§ **DATA TO EXAMINE**
-- the main loop correspondence
theorem main_loop : ∀ (n : Nat) (a : List Int) (cands : List Nat) (ans : List Int),
    (∀ i, i ∈ cands ↔ IsPeak a i) → a.length ≤ n → solGo a ans = goB n a cands ans := by
  intro n
  induction n with
  | zero =>
    intro a cands ans hinv hlen
    have ha : a = [] := List.length_eq_zero_iff.mp (by omega)
    subst ha
    have hc : cands = [] := by
      cases cands with
      | nil => rfl
      | cons c cs =>
        have := ((hinv c).mp (List.mem_cons_self ..)).1
        simp at this
    subst hc
    rw [solGo]
    rfl
  | succ m ih =>
    intro a cands ans hinv hlen
    cases hfb : findBest a with
    | none =>
      have hnp := findBest_none a hfb
      have hc : cands = [] := by
        cases cands with
        | nil => rfl
        | cons c cs => exact absurd ((hinv c).mp (List.mem_cons_self ..)) (hnp c)
      subst hc
      rw [solGo, hfb]
      rfl
    | some b =>
      obtain ⟨hpb, hbmin⟩ := findBest_some a b hfb
      have hbmem : b ∈ cands := (hinv b).mpr hpb
      cases cands with
      | nil => simp at hbmem
      | cons c cs =>
        obtain ⟨hrmem, hrmin⟩ := sel_spec a (c :: cs) c
        have hrmem' : (c :: cs).foldl (selStep a) c ∈ c :: cs := by
          rcases List.mem_cons.mp hrmem with h | h
          · rw [h]; exact List.mem_cons_self ..
          · exact h
        have hrpeak : IsPeak a ((c :: cs).foldl (selStep a) c) :=
          (hinv _).mp hrmem'
        have hrb : (c :: cs).foldl (selStep a) c = b :=
          lexLE_antisymm a (hrmin b (List.mem_cons_of_mem _ hbmem))
            (hbmin _ hrpeak)
        rw [solGo, hfb, goB, hrb]
        exact ih (a.eraseIdx b) _ (ans ++ [a.getD b 0])
          (cands_step a (c :: cs) b hinv hpb)
          (by rw [List.length_eraseIdx_of_lt hpb.1]; omega)

-- ===== VERDICT (by name: the statement is the Claim_ definition above) =====
theorem solution_spec : Claim_equal_solution := by
  unfold Claim_equal_solution
  intro arr _
  unfold Spec_solution solution solution_alt
  apply main_loop arr.length arr _ [] _ le_rfl
  intro i
  simp only [List.mem_filter, List.mem_range]
  constructor
  · rintro ⟨hi, hp⟩; exact (isPeakB_iff arr i hi).mp hp
  · intro hp; exact ⟨hp.1, (isPeakB_iff arr i hp.1).mpr hp⟩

§ **TASK**
What is the number of lines in the records that hold the word "have"? Answer with that number only.

§ **EXPECTED ANSWER**
9